def checkLoop (b : List (List String)) (rows cols lr lc : Int) (tok : String) :
    List (Int × Int) → List (Int × Int)
  | [] => []
  | d :: ds =>
    let cells := checkDir b rows cols lr lc tok d.1 d.2
    if 4 ≤ cells.length then cells.take 4 else checkLoop b rows cols lr lc tok ds

def check_win_cells_port (board : List (List String)) (lr lc : Int) (tok : String) :
    List (Int × Int) :=
  checkLoop board (board.length : Int) ((board.headD []).length : Int) lr lc tok
    [(0,1),(1,0),(1,1),(1,-1)]

def find_all_immediate_wins_py (board : List (List String)) (player : String) : List Int :=
  let cols := order_columns_center_first_port (valid_columns_port board)
                ((board.headD []).length : Int)
  (cols.foldl (fun (st : List (List String) × List Int) col =>
    match drop_in_grid_port st.1 col player with
    | (g, none) => (g, st.2)
    | (g, some pos) =>
      let wins := if check_win_cells_port g pos.1 pos.2 player ≠ [] then st.2 ++ [col] else st.2
      (undo_in_grid_port g col, wins)) (board, [])).2

-- ===== PORT B =====
-- Source B's bounds-checked accessor at(r, c) (None out of range)
def pvAt (board : List (List String)) (r c : Int) : Option String :=
  if 0 ≤ r ∧ r < (board.length : Int) ∧ 0 ≤ c ∧ c < ((PySem.List.pyGetD board r []).length : Int) then
    some (PySem.List.pyGetD (PySem.List.pyGetD board r []) c "")
  else none

def find_all_immediate_wins_py_alt (board : List (List String)) (player : String) : List Int :=
  let h : Int := (board.length : Int)
  let w : Int := if board = [] then 0 else ((board.headD []).length : Int)
  let wins : PySem.Set Int :=
    (PySem.List.pyRange 0 h 1).foldl (fun s1 r =>
      (PySem.List.pyRange 0 w 1).foldl (fun s2 c =>
        ([((0:Int),(1:Int)), (1,0), (1,1), (1,-1)]).foldl (fun (s3 : PySem.Set Int) d =>
          let vals := (PySem.List.pyRange 0 4 1).map (fun k => pvAt board (r + k * d.1) (c + k * d.2))
          if vals.count (some player) = 3 ∧ vals.count (some ".") = 1 then
            match PySem.List.index? vals (some ".") with
            | some k =>
              let er := r + (k : Int) * d.1
              let ec := c + (k : Int) * d.2
              if (pvAt board 0 ec == some ".") &&
                 (PySem.List.pyRange (er+1) h 1).all (fun j => !(pvAt board j ec == some ".")) then
                PySem.Set.add s3 ec
              else s3
            | none => s3
          else s3) s2) s1) PySem.Set.empty
  PySem.List.sorted2 wins (fun col => |col - PySem.Int.floordiv w 2|) (fun col => col) false

-- ===== PRECONDITION & SPEC =====
-- Pre_ excludes the empty board (A raises IndexError on len(board[0])) and, whenever some column is
-- playable (a '.' in the top row), boards that are ragged (A indexes short rows: IndexError), boards
-- with a token above a '.' in a PLAYABLE column (A's undo then clears a cell its drop never filled,
-- observably mutating the argument and corrupting later columns), and the degenerate player == '.'
-- (A then 'wins' by runs of blanks and its undo again clears an unrelated token). Boards with no
-- playable column are all admitted, however ragged.
def Pre_find_all_immediate_wins_py (board : List (List String)) (player : String) : Prop :=
  board ≠ [] ∧
  ((∃ c < (board.headD []).length, (board.headD []).getD c "" = ".") →
    player ≠ "." ∧
    (∀ row ∈ board, row.length = (board.headD []).length) ∧
    (∀ c < (board.headD []).length, ∀ r2 < board.length, ∀ r1 < r2,
       ((board.headD []).getD c "" = "." ∧ (board.getD r1 []).getD c "" ≠ ".") →
       (board.getD r2 []).getD c "" ≠ "."))

instance (board : List (List String)) (player : String) :
    Decidable (Pre_find_all_immediate_wins_py board player) := by
  unfold Pre_find_all_immediate_wins_py; infer_instance

def pvWitness_find_all_immediate_wins_py : List (List String) × String :=
  ([[".", ".", ".", "."], ["X", "X", "X", "."]], "X")

def Spec_find_all_immediate_wins_py (board : List (List String)) (player : String) (out : List Int) : Prop := out = find_all_immediate_wins_py_alt board player
instance (board : List (List String)) (player : String) (out : List Int) : Decidable (Spec_find_all_immediate_wins_py board player out) := by unfold Spec_find_all_immediate_wins_py; infer_instance

-- ===== CLAIM (what is proved, stated in full; the proofs are below) =====
def Claim_equal_find_all_immediate_wins_py : Prop := ∀ (board : List (List String)) (player : String), Dom_find_all_immediate_wins_py board player → Pre_find_all_immediate_wins_py board player → Spec_find_all_immediate_wins_py board player (find_all_immediate_wins_py board player)

-- ===== LEMMAS AND PROOFS =====

-- ---------- proof-side abbreviations ----------
def pvDirsL : List (Int × Int) := [(0,1),(1,0),(1,1),(1,-1)]

-- spec-level cell access (Nat coordinates)
def cB (board : List (List String)) (r c : Nat) : String := (board.getD r []).getD c ""

-- landing row of column c: greatest empty row (the well-defined drop target under Pre_)
def landN (board : List (List String)) (c : Nat) : Nat :=
  Nat.findGreatest (fun r => cB board r c = ".") (board.length - 1)

def placeG (board : List (List String)) (player : String) (c : Nat) : List (List String) :=
  board.set (landN board c) ((board.getD (landN board c) []).set c player)

-- the guard of scanGo, as a predicate
def goodP (g : List (List String)) (rows cols : Int) (tok : String) (r c : Int) : Prop :=
  0 ≤ r ∧ r < rows ∧ 0 ≤ c ∧ c < cols ∧ pvCell g r c == tok

-- window around (lr,lc) in direction d: some offset k ≤ 3 such that the other three window
-- cells all hold tok (the guard of scanGo)
def winW (g : List (List String)) (rows cols lr lc : Int) (tok : String) (dr dc : Int) : Prop :=
  ∃ k : Nat, k ≤ 3 ∧ ∀ j : Nat, j ≤ 3 → j ≠ k →
    goodP g rows cols tok (lr + ((j : Int) - (k : Int)) * dr) (lc + ((j : Int) - (k : Int)) * dc)

-- B's inner body condition: window starting at (r,c) in direction d marks column x
def addP (board : List (List String)) (player : String) (r c : Int) (d : Int × Int) (x : Int) : Prop :=
  let vals := (PySem.List.pyRange 0 4 1).map (fun k => pvAt board (r + k * d.1) (c + k * d.2))
  vals.count (some player) = 3 ∧ vals.count (some ".") = 1 ∧
  ∃ k : Nat, PySem.List.index? vals (some ".") = some k ∧
    ((pvAt board 0 (c + (k : Int) * d.2) == some ".") &&
     (PySem.List.pyRange (r + (k : Int) * d.1 + 1) (board.length : Int) 1).all
       (fun j => !(pvAt board j (c + (k : Int) * d.2) == some "."))) = true ∧
    x = c + (k : Int) * d.2

-- B's accumulated set, and A's column order, named so the ports unfold to them
def bSet (board : List (List String)) (player : String) : PySem.Set Int :=
  (PySem.List.pyRange 0 (board.length : Int) 1).foldl (fun s1 r =>
    (PySem.List.pyRange 0 (if board = [] then 0 else ((board.headD []).length : Int)) 1).foldl (fun s2 c =>
      pvDirsL.foldl (fun (s3 : PySem.Set Int) d =>
        let vals := (PySem.List.pyRange 0 4 1).map (fun k => pvAt board (r + k * d.1) (c + k * d.2))
        if vals.count (some player) = 3 ∧ vals.count (some ".") = 1 then
          match PySem.List.index? vals (some ".") with
          | some k =>
            let er := r + (k : Int) * d.1
            let ec := c + (k : Int) * d.2
            if (pvAt board 0 ec == some ".") &&
               (PySem.List.pyRange (er+1) (board.length : Int) 1).all
                 (fun j => !(pvAt board j ec == some ".")) then
              PySem.Set.add s3 ec
            else s3
          | none => s3
        else s3) s2) s1) PySem.Set.empty

lemma alt_eq_bSet (board : List (List String)) (player : String) :
    find_all_immediate_wins_py_alt board player =
      PySem.List.sorted2 (bSet board player)
        (fun col => |col - PySem.Int.floordiv (if board = [] then 0 else ((board.headD []).length : Int)) 2|)
        (fun col => col) false := rfl

-- ---------- basic bridges ----------
lemma pvCell_cast (b : List (List String)) (r c : Nat) :
    pvCell b (r : Int) (c : Int) = cB b r c := by
  simp [pvCell, cB, PySem.List.pyGetD_of_nonneg]

-- ---------- A side: drop and undo ----------
lemma dropGo_spec (board : List (List String)) (player : String) (c m : Nat)
    (hmc : cB board m c = ".")
    (hup : ∀ r, m < r → r < board.length → cB board r c ≠ ".") :
    ∀ f, m < f → f ≤ board.length →
      dropGo board (c : Int) player f =
        (board.set m ((board.getD m []).set c player), some ((m : Int), (c : Int))) := by
  intro f
  induction f with
  | zero => omega
  | succ n ih =>
    intro hmf hfl
    by_cases hnm : n = m
    · subst hnm
      simp [dropGo, pvCell_cast, hmc, PySem.List.pySetD_natCast]
    · have hmn : m < n := by omega
      have hne : cB board n c ≠ "." := hup n hmn (by omega)
      simp only [dropGo, pvCell_cast]
      rw [if_neg (by simpa using hne)]
      exact ih hmn (by omega)

lemma drop_spec (board : List (List String)) (player : String) (c m : Nat)
    (hm : m < board.length) (hmc : cB board m c = ".")
    (hup : ∀ r, m < r → r < board.length → cB board r c ≠ ".") :
    drop_in_grid_port board (c : Int) player =
      (board.set m ((board.getD m []).set c player), some ((m : Int), (c : Int))) := by
  exact dropGo_spec board player c m hmc hup board.length hm le_rfl

lemma undo_spec (board : List (List String)) (player : String) (c m : Nat)
    (hplayer : player ≠ ".") (hm : m < board.length)
    (hmc : cB board m c = ".") (hcw : c < (board.getD m []).length)
    (hdown : ∀ r, r < m → cB board r c = ".") :
    undo_in_grid_port (board.set m ((board.getD m []).set c player)) (c : Int) = board := by
  set g := board.set m ((board.getD m []).set c player) with hg
  have hlen : g.length = board.length := by simp [hg]
  have hrowm : g.getD m [] = (board.getD m []).set c player := by
    simp [hg, List.getD_eq_getElem?_getD, hm]
  have hboardm : board.getD m [] = board[m] := by
    simp [List.getD_eq_getElem?_getD, List.getElem?_eq_getElem hm]
  have key : ∀ f, f ≤ board.length → board.length - f ≤ m → undoGo g (c : Int) f = board := by
    intro f
    induction f with
    | zero => omega
    | succ f ih =>
      intro hfl hinv
      by_cases hRm : board.length - (f+1) = m
      · -- the placed token is cleared back to '.' and the grid is restored
        have hcell : pvCell g ((g.length - (f+1) : Nat) : Int) (c : Int) = player := by
          rw [hlen, hRm, pvCell_cast]
          unfold cB
          rw [hrowm]
          have hcl : c < ((board.getD m []).set c player).length := by simpa using hcw
          rw [List.getD_eq_getElem?_getD, List.getElem?_eq_getElem hcl, Option.getD_some,
            List.getElem_set_self]
        simp only [undoGo, hcell]
        rw [if_pos (by simpa using hplayer)]
        have hrow : ((board.getD m []).set c player).set c "." = board.getD m [] := by
          rw [List.set_set]
          have : (board.getD m [])[c] = "." := by
            have := hmc
            unfold cB at this
            rwa [List.getD_eq_getElem?_getD, List.getElem?_eq_getElem hcw, Option.getD_some] at this
          conv_rhs => rw [← List.set_getElem_self (as := board.getD m []) hcw]
          rw [this]
        rw [hlen, hRm]
        rw [PySem.List.pyGetD_natCast, PySem.List.pySetD_natCast, PySem.List.pySetD_natCast]
        rw [hrowm, hrow, hg, List.set_set]
        rw [hboardm]
        exact List.set_getElem_self hm
      · have hRlt : board.length - (f+1) < m := by omega
        have hcell : pvCell g ((g.length - (f+1) : Nat) : Int) (c : Int) = "." := by
          rw [hlen, pvCell_cast]
          unfold cB
          have : g.getD (board.length - (f+1)) [] = board.getD (board.length - (f+1)) [] := by
            simp [hg, List.getD_eq_getElem?_getD, List.getElem?_set_ne (by omega : m ≠ board.length - (f+1))]
          rw [this]
          exact hdown _ hRlt
        simp only [undoGo, hcell]
        rw [if_neg (by simp)]
        exact ih (by omega) (by omega)
  have := key board.length le_rfl (by omega)
  unfold undo_in_grid_port
  rwa [hlen]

PROBLEM DESCRIPTION
Filter the records above for lines containing the word "token", and copy those lines.

FINISHED TASK
-- with a token above a '.' in a PLAYABLE column (A's undo then clears a cell its drop never filled,
-- (A then 'wins' by runs of blanks and its undo again clears an unrelated token). Boards with no
      · -- the placed token is cleared back to '.' and the grid is restored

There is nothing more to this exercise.